Question

Consider a short time span just before and after the spark plug in a gasoline engine ignites the fuel-air mixture and releases 1970 J of thermal energy into a volume of 47.9 cm3 that is at a gas pressure of 1.18×106Pa.

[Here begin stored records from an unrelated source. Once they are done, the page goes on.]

-- pv_equiv track=rewrite | github.com/hot9cups/uhh-stuff | Genome Sequencing (Bioinformatics II)/week1/OverlapGraph.py | getOverlapGraph
-- ===== SOURCE A (Python) =====
-- def getOverlapGraph(kmers):
--     prefix = {}
--     for kmer in kmers:
--         prefix.setdefault(kmer[:-1], []).append(kmer)
--     overlapGraph = {}
--
--     for kmer in kmers:
--         suffix = kmer[1:]
--         if suffix in prefix:
--             overlapGraph.setdefault(kmer, []).extend(prefix.get(suffix))
--     return overlapGraph
-- ===== SOURCE B (Python) =====
-- def getOverlapGraph(kmers):
--     overlapGraph = {}
--     for kmer in kmers:
--         suffix = kmer[1:]
--         for other in kmers:
--             if suffix == other[:-1]:
--                 overlapGraph.setdefault(kmer, []).append(other)
--     return overlapGraph
-- ===== Notes on version B (the rewrite author's own statement) =====
-- stated objective: simpler
-- what changed: B drops A's precomputed prefix-index dictionary and its membership test, using a plain nested loop that compares each kmer's suffix against every kmer's prefix directly and appends matches one by one.
import Mathlib
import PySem

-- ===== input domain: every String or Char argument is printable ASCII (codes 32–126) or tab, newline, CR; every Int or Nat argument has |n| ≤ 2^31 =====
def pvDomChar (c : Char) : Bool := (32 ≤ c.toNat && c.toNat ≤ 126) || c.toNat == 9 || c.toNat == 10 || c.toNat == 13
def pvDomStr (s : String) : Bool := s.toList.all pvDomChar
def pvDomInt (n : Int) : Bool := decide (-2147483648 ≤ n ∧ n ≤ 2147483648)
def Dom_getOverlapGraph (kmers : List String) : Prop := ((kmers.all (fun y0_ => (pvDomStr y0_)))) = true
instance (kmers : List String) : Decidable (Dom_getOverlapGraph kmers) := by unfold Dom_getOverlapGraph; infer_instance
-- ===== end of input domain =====

-- B replaces A's prefix-index dictionary with the plain quadratic double loop
-- (for each kmer, scan all kmers for a suffix/prefix overlap): simpler, no index, same return value.

-- shared slice helpers: kmer[:-1] and kmer[1:]
def kPrefix (s : String) : String := PySem.Str.slice s none (some (-1))
def kSuffix (s : String) : String := PySem.Str.slice s (some 1) none

-- ===== PORT A =====
-- prefix = {}; for kmer: prefix.setdefault(kmer[:-1], []).append(kmer)  — setdefault+append is Dict.modify
-- then: for kmer: if kmer[1:] in prefix: overlapGraph.setdefault(kmer, []).extend(prefix.get(kmer[1:]))
def getOverlapGraph (kmers : List String) : List (String × List String) :=
  let prefixD := kmers.foldl
    (fun d kmer => d.modify (kPrefix kmer) [] (fun v => v ++ [kmer])) PySem.Dict.empty
  let overlapGraph := kmers.foldl
    (fun g kmer =>
      let suffix := kSuffix kmer
      if prefixD.contains suffix then
        g.modify kmer [] (fun v => v ++ prefixD.getD suffix [])
      else g)
    PySem.Dict.empty
  overlapGraph.items

-- ===== PORT B =====
-- naive double loop: for kmer: for other: if kmer[1:] == other[:-1]: overlapGraph.setdefault(kmer, []).append(other)
def getOverlapGraph_alt (kmers : List String) : List (String × List String) :=
  let overlapGraph := kmers.foldl
    (fun g kmer =>
      let suffix := kSuffix kmer
      kmers.foldl
        (fun g2 other =>
          if suffix == kPrefix other then g2.modify kmer [] (fun v => v ++ [other]) else g2)
        g)
    PySem.Dict.empty
  overlapGraph.items

-- ===== PRECONDITION & SPEC =====
def Spec_getOverlapGraph (kmers : List String) (out : List (String × List String)) : Prop := out = getOverlapGraph_alt kmers
instance (kmers : List String) (out : List (String × List String)) : Decidable (Spec_getOverlapGraph kmers out) := by unfold Spec_getOverlapGraph; infer_instance

-- ===== CLAIM (what is proved, stated in full; the proofs are below) =====
def Claim_equal_getOverlapGraph : Prop := ∀ (kmers : List String), Dom_getOverlapGraph kmers → Spec_getOverlapGraph kmers (getOverlapGraph kmers)

-- ===== LEMMAS AND PROOFS =====

-- two successive setdefault-and-extend mutations of the same key fuse
lemma modify_comp (d : PySem.Dict String (List String)) (k : String)
    (f h : List String → List String) :
    (d.modify k [] f).modify k [] h = d.modify k [] (fun v => h (f v)) := by
  simp [PySem.Dict.modify.eq_1, PySem.Dict.getD_insert_self, PySem.Dict.insert_insert_self]

-- B's inner loop over one fixed kmer collapses to a single conditional extend by the filtered list
lemma inner_fold_eq (k : String) (p : String → Bool) (l : List String)
    (g : PySem.Dict String (List String)) :
    l.foldl (fun g2 o => if p o then g2.modify k [] (fun v => v ++ [o]) else g2) g
      = if l.any p then g.modify k [] (fun v => v ++ l.filter p) else g := by
  induction l generalizing g with
  | nil => simp
  | cons a l ih =>
    simp only [List.foldl_cons, List.any_cons, List.filter_cons]
    by_cases hp : p a = true
    · rw [hp, if_pos rfl, ih]
      by_cases ha : l.any p = true
      · simp only [ha, Bool.true_or, if_pos, modify_comp]
        congr 1
        funext v
        simp
      · have hfil : l.filter p = [] := by
          rw [List.filter_eq_nil_iff]
          simp only [List.any_eq_true] at ha
          push Not at ha
          exact ha
        simp [ha, hfil]
    · rw [if_neg hp, ih]
      simp [hp]

-- A's prefix dictionary: lookup is the filter of kmers whose kmer[:-1] equals the key
lemma prefix_getD (l : List String) (d : PySem.Dict String (List String)) (s : String) :
    (l.foldl (fun d kmer => d.modify (kPrefix kmer) [] (fun v => v ++ [kmer])) d).getD s []
      = d.getD s [] ++ l.filter (fun o => kPrefix o == s) := by
  induction l generalizing d with
  | nil => simp
  | cons a l ih =>
    simp only [List.foldl_cons, List.filter_cons, ih]
    rw [PySem.Dict.getD_modify]
    by_cases h : s = kPrefix a
    · subst h
      simp
    · have hb : (kPrefix a == s) = false := beq_eq_false_iff_ne.2 (fun e => h e.symm)
      simp [h, hb]

-- A's prefix dictionary: membership is "some kmer has this prefix"
lemma prefix_contains (l : List String) (d : PySem.Dict String (List String)) (s : String) :
    (l.foldl (fun d kmer => d.modify (kPrefix kmer) [] (fun v => v ++ [kmer])) d).contains s
      = (d.contains s || l.any (fun o => kPrefix o == s)) := by
  induction l generalizing d with
  | nil => simp
  | cons a l ih =>
    simp only [List.foldl_cons, List.any_cons, ih, PySem.Dict.contains_modify]
    rw [Bool.eq_iff_iff]
    simp only [Bool.or_eq_true, beq_iff_eq]
    constructor
    · rintro ((h | h) | h)
      · exact Or.inr (Or.inl h.symm)
      · exact Or.inl h
      · exact Or.inr (Or.inr h)
    · rintro (h | h | h)
      · exact Or.inl (Or.inr h)
      · exact Or.inl (Or.inl h.symm)
      · exact Or.inr h

-- one outer step of A (conditional extend by the prefix-index lookup) equals one outer step of B (the inner scan)
lemma step_eq (kmers : List String) (g : PySem.Dict String (List String)) (kmer : String) :
    (if (kmers.foldl (fun d km => d.modify (kPrefix km) [] (fun v => v ++ [km])) PySem.Dict.empty).contains (kSuffix kmer) then
       g.modify kmer [] (fun v => v ++ (kmers.foldl (fun d km => d.modify (kPrefix km) [] (fun v => v ++ [km])) PySem.Dict.empty).getD (kSuffix kmer) [])
     else g)
      = kmers.foldl (fun g2 other => if kSuffix kmer == kPrefix other then g2.modify kmer [] (fun v => v ++ [other]) else g2) g := by
  rw [inner_fold_eq, prefix_contains, prefix_getD]
  simp only [PySem.Dict.contains_empty, PySem.Dict.getD_empty, Bool.false_or, List.nil_append]
  have hps : (fun o => kSuffix kmer == kPrefix o) = (fun o => kPrefix o == kSuffix kmer) := by
    funext o; rw [Bool.eq_iff_iff]; simp only [beq_iff_eq]; exact eq_comm
  rw [hps]

-- ===== VERDICT (by name: the statement is the Claim_ definition above) =====
theorem getOverlapGraph_spec : Claim_equal_getOverlapGraph := by
  intro kmers _
  show getOverlapGraph kmers = getOverlapGraph_alt kmers
  exact congrArg PySem.Dict.items
    (List.foldl_ext _ _ _ (fun g kmer _ => step_eq kmers g kmer))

In this short period of time the volume of the gas can be considered constant.
Treating the fuel-air mixture as a monatomic ideal gas at an initial temperature of 325 K, what is its temperature after ignition?

Answer 1

Answer:

Temperature after ignition=7883.205 K

Explanation:

The number of moles is,

n=PV/RT

=(1.18x10^6)(47.9x10^-6)/8.314(325)

= 0.0209 moles

a) In this process volume is constant

Q=U

=nCv.dT

dT= Q/nCv

=1970/(1.5x8.314)(0.0209)

= 7558.205 K

The final temperature is,

= 7558.205+325

= 7883.205 K

Answer 2

Answer:

The temperature after ignition is 7859.565 K

Explanation:

Here we have

Energy released = 1970 J

Volume of gas = 47.9 cm³ = 0.0000479 m³

Pressure of gas = 1.18 × 10⁶ Pa

Temperature of he gas = 325 K

From P·V = n·R·T  

Therefore, n = PV/(RT) = (0.0000479 × 1.18 × 10⁶)/(8.3145× 325) = 2.09 × 10⁻² moles    

For an ideal mono-atomic gas, the mono-atomic gas, the molar heat capacity at constant volume is given as

$C_v$ = 3/2 R ≈ 12.5 J K−1 mol⁻¹

Therefore we have

Heat released, ΔH = 1970 J = n × $C_v$×(T₂ - T₁) = 2.09 × 10⁻² × 12.5×(T₂ -325)

T₂ = (1970 J)/(2.09 × 10⁻² × 12.5) + 325  

    = 7534.565 +325 = 7859.565 K

The temperature after ignition = 7859.565 K.